◆ What is being asked ◆
In the entries below, find the line containing "p => (p.1, digraph.foldl" and the line containing "-- B's initial table". Copy those two lines and everything between them exactly, and only that.

+++++

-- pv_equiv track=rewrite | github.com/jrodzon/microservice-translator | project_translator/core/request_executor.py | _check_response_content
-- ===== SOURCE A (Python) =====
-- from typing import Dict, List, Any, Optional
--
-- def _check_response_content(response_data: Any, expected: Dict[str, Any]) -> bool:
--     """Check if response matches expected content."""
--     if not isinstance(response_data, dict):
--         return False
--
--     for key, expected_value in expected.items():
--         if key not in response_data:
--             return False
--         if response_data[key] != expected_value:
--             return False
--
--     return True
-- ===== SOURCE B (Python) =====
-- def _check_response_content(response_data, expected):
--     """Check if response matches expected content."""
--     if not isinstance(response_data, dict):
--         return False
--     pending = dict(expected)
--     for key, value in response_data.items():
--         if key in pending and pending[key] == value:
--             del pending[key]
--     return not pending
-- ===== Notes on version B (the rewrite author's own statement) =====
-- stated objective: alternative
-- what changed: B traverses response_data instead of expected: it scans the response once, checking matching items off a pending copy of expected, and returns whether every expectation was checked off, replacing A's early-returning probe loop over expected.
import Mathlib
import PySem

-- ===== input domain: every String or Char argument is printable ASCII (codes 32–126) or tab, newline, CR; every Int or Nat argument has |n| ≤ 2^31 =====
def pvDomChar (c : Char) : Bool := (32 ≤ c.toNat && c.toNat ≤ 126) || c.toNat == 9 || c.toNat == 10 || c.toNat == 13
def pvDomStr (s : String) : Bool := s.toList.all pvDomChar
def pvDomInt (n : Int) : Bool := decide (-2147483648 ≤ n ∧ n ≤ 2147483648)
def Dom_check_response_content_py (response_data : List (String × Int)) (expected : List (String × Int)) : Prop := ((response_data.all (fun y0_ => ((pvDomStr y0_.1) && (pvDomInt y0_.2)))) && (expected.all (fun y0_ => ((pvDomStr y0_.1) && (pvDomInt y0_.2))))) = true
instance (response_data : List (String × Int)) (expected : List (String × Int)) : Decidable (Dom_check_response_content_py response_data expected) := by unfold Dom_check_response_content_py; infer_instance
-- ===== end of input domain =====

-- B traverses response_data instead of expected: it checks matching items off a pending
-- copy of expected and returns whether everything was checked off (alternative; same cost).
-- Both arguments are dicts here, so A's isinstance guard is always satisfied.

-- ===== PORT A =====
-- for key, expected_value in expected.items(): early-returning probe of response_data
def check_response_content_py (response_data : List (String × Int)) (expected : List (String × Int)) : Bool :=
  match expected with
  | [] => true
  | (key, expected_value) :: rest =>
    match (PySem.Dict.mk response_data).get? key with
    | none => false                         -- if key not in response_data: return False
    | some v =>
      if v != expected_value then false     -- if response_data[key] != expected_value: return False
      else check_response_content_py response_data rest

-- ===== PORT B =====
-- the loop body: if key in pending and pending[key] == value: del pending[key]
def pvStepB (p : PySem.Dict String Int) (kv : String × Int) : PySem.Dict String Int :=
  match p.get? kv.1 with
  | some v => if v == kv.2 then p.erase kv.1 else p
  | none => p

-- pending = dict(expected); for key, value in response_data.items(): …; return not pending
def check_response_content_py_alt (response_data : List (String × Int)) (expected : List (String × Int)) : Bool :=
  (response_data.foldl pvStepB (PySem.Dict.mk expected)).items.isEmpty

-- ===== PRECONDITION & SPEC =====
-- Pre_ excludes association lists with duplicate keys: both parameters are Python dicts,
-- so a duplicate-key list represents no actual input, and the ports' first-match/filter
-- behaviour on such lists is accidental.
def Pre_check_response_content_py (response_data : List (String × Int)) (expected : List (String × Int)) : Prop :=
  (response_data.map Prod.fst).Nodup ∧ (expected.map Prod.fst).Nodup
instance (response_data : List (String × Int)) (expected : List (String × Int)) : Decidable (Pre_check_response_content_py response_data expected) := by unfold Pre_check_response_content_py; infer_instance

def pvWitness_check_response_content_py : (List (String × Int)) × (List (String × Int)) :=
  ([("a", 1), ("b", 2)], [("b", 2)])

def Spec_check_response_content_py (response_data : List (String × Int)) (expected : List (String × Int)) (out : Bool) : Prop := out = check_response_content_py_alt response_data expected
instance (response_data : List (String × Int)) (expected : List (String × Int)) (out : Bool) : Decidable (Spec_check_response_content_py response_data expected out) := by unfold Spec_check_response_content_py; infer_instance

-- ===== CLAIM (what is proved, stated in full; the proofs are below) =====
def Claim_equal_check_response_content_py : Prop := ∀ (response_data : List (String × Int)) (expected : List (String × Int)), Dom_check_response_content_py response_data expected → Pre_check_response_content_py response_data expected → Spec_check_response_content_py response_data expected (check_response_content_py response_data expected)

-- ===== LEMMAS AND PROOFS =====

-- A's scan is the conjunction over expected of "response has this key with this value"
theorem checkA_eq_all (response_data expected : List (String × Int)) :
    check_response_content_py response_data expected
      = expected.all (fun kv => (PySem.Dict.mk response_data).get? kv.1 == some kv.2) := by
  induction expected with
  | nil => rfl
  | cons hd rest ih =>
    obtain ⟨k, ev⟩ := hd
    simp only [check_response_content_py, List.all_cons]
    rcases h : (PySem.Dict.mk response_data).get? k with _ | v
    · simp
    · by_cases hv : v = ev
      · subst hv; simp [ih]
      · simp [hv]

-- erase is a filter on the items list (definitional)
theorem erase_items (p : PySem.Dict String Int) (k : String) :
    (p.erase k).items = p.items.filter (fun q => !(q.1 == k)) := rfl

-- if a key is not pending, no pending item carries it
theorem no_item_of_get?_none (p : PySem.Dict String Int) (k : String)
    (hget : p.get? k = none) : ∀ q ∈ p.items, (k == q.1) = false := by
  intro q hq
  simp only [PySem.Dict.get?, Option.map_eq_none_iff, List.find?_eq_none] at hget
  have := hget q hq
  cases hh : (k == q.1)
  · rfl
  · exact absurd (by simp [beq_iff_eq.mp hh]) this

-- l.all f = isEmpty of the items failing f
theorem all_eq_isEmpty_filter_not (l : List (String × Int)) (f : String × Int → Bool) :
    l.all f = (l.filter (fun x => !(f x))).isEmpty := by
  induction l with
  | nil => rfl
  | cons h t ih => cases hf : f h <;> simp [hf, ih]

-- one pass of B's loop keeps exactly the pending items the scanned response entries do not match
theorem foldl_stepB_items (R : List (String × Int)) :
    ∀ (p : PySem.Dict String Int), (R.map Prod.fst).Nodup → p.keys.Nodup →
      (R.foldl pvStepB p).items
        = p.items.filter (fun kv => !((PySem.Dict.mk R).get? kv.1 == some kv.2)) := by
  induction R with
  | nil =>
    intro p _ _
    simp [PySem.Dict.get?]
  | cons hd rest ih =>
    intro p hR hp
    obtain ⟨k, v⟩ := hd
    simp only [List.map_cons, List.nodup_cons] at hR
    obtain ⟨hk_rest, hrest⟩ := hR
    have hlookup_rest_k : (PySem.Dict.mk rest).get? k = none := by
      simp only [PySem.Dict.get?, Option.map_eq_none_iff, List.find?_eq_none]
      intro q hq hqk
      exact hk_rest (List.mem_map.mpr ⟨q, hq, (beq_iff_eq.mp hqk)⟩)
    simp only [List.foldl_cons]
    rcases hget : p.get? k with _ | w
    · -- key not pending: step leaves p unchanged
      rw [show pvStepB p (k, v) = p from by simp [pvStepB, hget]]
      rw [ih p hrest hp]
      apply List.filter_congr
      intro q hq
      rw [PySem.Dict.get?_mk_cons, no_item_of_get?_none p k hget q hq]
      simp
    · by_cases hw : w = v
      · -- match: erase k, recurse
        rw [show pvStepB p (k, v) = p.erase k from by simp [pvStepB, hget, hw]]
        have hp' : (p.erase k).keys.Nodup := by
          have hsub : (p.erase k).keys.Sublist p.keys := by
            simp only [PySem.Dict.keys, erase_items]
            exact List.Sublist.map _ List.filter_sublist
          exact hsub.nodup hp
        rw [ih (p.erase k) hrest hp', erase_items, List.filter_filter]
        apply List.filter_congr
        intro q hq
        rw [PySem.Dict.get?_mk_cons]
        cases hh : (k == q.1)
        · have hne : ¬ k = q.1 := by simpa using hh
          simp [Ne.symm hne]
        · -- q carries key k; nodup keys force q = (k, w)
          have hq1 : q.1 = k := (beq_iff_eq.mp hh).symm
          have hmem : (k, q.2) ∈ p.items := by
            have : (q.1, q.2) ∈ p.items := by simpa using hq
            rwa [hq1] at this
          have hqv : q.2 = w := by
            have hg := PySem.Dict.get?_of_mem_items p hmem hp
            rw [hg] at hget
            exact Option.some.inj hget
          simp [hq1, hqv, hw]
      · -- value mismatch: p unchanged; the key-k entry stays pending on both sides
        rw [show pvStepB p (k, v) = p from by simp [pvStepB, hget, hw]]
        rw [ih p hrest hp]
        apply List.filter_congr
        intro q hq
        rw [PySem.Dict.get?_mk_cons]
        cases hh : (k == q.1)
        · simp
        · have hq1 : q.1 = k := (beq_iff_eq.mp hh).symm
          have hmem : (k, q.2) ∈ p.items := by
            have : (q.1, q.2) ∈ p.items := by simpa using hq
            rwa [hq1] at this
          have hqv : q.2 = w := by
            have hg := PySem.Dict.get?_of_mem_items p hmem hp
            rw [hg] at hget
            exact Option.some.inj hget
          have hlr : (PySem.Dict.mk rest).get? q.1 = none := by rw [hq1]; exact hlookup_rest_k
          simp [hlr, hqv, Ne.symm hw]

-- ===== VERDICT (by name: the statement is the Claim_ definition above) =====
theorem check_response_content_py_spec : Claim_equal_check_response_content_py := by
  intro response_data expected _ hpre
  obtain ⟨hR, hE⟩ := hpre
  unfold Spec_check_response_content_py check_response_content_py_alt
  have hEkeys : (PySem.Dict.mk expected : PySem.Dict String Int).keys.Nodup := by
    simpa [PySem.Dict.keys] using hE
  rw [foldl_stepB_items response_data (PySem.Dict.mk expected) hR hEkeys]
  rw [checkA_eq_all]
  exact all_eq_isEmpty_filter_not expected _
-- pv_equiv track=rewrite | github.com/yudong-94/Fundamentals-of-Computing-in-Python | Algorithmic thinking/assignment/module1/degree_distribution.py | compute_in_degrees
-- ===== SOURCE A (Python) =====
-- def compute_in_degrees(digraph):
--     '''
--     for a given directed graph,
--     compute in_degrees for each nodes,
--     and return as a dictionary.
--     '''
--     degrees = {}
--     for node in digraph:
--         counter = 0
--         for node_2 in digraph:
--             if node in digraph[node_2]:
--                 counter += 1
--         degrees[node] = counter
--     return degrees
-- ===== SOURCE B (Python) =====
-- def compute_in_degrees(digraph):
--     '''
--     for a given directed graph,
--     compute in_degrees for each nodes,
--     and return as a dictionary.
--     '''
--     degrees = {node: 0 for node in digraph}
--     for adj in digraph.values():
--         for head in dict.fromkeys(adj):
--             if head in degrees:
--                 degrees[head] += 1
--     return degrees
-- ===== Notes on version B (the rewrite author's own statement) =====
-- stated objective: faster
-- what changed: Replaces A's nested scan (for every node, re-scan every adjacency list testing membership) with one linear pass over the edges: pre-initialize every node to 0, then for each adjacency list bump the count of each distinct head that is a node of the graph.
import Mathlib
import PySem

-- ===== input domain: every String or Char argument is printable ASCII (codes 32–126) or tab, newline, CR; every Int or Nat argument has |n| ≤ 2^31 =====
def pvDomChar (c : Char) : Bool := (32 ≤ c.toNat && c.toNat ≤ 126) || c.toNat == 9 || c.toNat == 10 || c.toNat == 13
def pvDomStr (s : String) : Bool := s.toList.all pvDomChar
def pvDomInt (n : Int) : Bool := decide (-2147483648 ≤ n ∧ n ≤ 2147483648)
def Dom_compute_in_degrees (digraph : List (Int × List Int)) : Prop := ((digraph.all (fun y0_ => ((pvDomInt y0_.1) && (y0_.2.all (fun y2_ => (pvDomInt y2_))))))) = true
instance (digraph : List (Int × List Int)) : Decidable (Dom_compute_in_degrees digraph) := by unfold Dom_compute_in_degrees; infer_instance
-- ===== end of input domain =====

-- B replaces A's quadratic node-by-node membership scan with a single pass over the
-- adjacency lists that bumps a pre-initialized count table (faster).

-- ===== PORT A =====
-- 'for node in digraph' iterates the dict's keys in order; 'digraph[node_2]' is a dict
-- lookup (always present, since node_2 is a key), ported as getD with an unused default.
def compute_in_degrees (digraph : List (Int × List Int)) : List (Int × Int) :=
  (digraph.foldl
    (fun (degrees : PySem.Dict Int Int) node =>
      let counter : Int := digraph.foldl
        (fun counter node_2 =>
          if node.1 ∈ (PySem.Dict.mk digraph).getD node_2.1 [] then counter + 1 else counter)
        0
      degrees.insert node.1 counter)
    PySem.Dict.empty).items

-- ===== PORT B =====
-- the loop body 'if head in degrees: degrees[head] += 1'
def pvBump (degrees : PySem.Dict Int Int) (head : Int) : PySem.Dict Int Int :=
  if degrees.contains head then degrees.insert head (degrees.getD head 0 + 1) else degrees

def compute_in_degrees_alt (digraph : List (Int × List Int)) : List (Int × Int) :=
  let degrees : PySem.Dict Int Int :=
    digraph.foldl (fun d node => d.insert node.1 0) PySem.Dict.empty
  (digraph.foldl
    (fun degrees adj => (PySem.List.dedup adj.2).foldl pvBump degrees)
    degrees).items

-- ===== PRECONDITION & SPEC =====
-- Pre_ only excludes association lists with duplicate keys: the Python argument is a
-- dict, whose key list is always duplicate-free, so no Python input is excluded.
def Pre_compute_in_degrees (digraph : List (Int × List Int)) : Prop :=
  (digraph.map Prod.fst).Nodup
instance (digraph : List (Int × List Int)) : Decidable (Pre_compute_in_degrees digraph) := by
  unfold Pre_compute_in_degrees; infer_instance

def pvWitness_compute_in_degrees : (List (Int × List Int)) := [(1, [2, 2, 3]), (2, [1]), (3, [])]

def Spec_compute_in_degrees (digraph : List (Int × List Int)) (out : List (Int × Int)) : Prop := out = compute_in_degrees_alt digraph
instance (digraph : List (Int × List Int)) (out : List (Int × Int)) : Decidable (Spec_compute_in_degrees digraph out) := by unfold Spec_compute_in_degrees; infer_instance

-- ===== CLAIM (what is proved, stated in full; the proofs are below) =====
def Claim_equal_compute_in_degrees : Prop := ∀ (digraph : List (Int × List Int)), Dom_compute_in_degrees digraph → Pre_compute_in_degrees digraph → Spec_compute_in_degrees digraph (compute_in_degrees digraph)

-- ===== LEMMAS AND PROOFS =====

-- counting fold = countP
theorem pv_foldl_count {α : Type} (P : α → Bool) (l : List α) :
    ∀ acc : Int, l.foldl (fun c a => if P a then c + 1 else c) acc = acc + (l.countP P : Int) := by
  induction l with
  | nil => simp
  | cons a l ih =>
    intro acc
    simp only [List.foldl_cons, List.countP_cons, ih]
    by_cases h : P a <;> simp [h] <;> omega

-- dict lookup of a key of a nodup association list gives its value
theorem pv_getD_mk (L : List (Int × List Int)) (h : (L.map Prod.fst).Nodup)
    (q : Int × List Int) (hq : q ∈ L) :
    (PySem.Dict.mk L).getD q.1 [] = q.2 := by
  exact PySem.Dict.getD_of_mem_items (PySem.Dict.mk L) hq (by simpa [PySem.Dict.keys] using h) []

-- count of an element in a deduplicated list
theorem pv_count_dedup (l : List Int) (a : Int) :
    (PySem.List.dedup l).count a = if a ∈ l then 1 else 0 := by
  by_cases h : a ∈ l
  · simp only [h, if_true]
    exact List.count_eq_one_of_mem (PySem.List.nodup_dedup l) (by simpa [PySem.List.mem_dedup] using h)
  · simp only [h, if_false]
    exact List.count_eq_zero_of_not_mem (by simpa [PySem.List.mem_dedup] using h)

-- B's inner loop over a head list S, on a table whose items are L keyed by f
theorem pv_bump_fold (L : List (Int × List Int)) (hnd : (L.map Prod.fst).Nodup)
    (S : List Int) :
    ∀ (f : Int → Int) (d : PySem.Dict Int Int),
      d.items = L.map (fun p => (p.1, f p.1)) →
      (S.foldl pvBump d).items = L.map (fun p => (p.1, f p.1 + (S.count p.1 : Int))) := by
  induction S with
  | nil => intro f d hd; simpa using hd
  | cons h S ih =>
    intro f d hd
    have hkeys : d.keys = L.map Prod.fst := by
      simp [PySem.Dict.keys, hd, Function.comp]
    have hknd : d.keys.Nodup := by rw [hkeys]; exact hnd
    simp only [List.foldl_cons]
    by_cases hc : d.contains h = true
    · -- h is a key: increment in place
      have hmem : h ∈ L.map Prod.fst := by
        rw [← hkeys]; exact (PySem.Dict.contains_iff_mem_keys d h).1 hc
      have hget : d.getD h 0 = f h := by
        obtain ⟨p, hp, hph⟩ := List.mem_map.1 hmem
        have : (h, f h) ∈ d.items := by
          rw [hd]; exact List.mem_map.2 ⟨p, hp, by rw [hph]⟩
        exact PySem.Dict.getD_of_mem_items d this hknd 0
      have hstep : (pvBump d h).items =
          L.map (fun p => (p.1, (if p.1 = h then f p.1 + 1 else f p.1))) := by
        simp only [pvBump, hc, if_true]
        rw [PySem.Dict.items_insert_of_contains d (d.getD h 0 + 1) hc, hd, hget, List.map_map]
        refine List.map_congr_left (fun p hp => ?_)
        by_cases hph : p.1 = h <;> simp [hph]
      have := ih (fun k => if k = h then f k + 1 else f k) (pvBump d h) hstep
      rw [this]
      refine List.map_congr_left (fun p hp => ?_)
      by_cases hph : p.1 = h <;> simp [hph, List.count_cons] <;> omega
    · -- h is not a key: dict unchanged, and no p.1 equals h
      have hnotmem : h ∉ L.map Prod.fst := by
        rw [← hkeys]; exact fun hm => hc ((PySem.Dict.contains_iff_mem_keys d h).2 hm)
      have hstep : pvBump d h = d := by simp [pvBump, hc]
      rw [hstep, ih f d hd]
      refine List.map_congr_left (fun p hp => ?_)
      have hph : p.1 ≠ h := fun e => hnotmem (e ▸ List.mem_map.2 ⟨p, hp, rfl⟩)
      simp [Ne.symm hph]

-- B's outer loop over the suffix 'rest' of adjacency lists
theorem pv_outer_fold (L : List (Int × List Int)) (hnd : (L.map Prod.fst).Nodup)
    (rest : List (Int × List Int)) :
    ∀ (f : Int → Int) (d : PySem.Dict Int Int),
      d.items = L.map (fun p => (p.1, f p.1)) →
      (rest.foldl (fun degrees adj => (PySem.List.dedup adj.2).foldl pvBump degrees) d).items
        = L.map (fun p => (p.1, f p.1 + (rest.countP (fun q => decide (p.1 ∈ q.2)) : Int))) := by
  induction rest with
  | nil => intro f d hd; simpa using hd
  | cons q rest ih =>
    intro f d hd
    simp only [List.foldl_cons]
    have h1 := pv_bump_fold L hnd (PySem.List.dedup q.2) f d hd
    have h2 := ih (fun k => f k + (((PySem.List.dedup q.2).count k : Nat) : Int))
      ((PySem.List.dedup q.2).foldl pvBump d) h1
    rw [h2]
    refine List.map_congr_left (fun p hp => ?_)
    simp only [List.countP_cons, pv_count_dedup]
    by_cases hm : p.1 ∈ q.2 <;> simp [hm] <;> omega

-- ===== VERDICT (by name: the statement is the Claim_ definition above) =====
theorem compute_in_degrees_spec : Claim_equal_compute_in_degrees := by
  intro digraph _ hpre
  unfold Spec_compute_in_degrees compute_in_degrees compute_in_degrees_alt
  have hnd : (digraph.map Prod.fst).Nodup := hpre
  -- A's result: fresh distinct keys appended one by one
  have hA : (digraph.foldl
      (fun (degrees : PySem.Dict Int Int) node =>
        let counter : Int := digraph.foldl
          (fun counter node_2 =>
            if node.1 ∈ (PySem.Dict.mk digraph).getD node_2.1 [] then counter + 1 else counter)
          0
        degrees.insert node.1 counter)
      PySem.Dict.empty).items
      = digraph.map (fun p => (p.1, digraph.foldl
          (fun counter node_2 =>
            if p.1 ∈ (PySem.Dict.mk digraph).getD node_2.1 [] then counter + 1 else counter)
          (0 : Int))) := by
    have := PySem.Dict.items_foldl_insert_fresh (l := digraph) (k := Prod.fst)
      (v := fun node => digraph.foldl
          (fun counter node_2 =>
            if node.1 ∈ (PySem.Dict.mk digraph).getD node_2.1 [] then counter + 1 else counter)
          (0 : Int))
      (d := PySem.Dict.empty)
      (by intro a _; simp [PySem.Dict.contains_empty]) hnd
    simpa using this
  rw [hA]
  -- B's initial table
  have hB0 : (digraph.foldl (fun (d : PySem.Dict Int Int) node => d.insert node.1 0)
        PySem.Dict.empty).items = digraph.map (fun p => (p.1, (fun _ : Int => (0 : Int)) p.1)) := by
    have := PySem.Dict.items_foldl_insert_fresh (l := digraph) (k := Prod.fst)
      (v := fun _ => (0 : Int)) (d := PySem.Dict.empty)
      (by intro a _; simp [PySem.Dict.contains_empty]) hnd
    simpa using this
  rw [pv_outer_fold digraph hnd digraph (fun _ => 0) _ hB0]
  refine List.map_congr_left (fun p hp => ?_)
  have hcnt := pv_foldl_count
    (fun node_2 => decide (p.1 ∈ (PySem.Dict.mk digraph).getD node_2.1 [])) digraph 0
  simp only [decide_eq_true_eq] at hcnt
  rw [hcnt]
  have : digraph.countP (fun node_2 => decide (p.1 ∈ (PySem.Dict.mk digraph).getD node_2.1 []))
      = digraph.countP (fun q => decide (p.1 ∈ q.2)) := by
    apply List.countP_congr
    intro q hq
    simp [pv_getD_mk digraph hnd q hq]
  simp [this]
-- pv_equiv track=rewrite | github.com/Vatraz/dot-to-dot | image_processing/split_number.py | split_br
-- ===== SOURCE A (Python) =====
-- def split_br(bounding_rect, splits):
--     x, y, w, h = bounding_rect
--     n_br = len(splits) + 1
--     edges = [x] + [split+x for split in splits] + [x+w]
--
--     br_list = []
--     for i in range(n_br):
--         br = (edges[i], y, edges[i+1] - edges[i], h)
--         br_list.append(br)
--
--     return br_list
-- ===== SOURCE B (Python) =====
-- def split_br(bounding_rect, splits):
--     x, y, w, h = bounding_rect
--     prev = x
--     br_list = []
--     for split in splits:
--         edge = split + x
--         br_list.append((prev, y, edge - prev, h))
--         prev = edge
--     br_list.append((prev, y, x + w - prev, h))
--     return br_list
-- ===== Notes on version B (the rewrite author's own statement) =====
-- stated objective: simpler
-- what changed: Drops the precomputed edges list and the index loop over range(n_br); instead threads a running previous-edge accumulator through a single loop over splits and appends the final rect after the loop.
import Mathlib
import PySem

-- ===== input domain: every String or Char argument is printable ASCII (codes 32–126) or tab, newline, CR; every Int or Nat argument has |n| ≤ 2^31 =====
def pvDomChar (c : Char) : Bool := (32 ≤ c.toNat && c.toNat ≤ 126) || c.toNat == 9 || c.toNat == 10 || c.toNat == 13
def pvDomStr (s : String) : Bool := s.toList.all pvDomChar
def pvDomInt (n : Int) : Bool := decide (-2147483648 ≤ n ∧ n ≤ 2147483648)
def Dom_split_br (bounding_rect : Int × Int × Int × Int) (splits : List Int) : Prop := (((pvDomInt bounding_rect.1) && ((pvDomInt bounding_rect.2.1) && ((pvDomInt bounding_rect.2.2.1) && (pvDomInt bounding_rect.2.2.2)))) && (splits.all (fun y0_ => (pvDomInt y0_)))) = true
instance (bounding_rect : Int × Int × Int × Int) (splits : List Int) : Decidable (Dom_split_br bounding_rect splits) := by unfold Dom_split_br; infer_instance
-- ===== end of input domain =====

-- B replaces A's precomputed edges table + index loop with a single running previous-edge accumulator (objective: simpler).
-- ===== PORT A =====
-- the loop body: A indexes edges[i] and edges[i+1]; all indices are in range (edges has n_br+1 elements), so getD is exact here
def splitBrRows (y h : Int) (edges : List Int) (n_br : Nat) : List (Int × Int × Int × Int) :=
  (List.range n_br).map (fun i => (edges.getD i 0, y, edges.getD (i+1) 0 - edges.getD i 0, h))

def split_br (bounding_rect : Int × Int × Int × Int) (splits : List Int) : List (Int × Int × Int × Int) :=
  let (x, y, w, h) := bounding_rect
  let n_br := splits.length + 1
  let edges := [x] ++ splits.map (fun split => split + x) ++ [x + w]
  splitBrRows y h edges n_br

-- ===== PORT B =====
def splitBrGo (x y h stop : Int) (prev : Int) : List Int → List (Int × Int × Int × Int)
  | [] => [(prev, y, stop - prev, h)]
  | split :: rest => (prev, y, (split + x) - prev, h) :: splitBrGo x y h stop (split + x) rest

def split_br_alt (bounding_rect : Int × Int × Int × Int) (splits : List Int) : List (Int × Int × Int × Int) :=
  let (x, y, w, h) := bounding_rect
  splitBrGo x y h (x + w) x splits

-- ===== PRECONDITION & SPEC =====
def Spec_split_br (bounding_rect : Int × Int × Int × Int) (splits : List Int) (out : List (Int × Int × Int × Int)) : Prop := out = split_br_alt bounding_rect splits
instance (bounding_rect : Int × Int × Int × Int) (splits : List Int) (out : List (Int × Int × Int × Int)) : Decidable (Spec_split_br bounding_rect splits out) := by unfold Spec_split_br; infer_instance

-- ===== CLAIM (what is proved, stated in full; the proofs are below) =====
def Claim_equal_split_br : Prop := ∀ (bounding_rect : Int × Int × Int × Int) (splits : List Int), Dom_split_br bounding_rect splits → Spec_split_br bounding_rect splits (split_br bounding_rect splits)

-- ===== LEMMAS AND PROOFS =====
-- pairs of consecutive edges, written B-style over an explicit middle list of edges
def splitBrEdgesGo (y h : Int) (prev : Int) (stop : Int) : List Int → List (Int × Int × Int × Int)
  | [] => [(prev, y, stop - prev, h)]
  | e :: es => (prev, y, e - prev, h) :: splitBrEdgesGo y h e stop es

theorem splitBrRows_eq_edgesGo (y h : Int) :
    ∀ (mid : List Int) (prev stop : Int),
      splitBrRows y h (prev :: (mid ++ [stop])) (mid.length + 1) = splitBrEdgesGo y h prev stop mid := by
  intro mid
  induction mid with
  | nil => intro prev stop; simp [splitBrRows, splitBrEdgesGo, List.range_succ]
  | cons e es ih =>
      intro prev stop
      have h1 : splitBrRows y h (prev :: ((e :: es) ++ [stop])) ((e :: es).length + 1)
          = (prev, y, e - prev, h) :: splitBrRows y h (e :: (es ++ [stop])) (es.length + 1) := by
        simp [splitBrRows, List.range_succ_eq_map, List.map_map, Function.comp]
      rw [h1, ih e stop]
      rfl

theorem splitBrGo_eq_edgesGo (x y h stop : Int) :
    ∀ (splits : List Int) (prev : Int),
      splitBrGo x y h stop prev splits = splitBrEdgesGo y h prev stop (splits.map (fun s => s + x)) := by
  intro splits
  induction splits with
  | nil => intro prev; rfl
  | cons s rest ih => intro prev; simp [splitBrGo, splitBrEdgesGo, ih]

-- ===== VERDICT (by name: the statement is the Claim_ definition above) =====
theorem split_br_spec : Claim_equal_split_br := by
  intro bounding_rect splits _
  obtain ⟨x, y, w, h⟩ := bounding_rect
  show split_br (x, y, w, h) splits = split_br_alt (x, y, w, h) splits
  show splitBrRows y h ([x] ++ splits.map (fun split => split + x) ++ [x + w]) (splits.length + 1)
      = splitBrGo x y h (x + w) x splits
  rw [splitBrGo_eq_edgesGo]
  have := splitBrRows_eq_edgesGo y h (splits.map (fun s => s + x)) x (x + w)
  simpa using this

+++++

◆ Your response ◆
      = digraph.map (fun p => (p.1, digraph.foldl
          (fun counter node_2 =>
            if p.1 ∈ (PySem.Dict.mk digraph).getD node_2.1 [] then counter + 1 else counter)
          (0 : Int))) := by
    have := PySem.Dict.items_foldl_insert_fresh (l := digraph) (k := Prod.fst)
      (v := fun node => digraph.foldl
          (fun counter node_2 =>
            if node.1 ∈ (PySem.Dict.mk digraph).getD node_2.1 [] then counter + 1 else counter)
          (0 : Int))
      (d := PySem.Dict.empty)
      (by intro a _; simp [PySem.Dict.contains_empty]) hnd
    simpa using this
  rw [hA]
  -- B's initial table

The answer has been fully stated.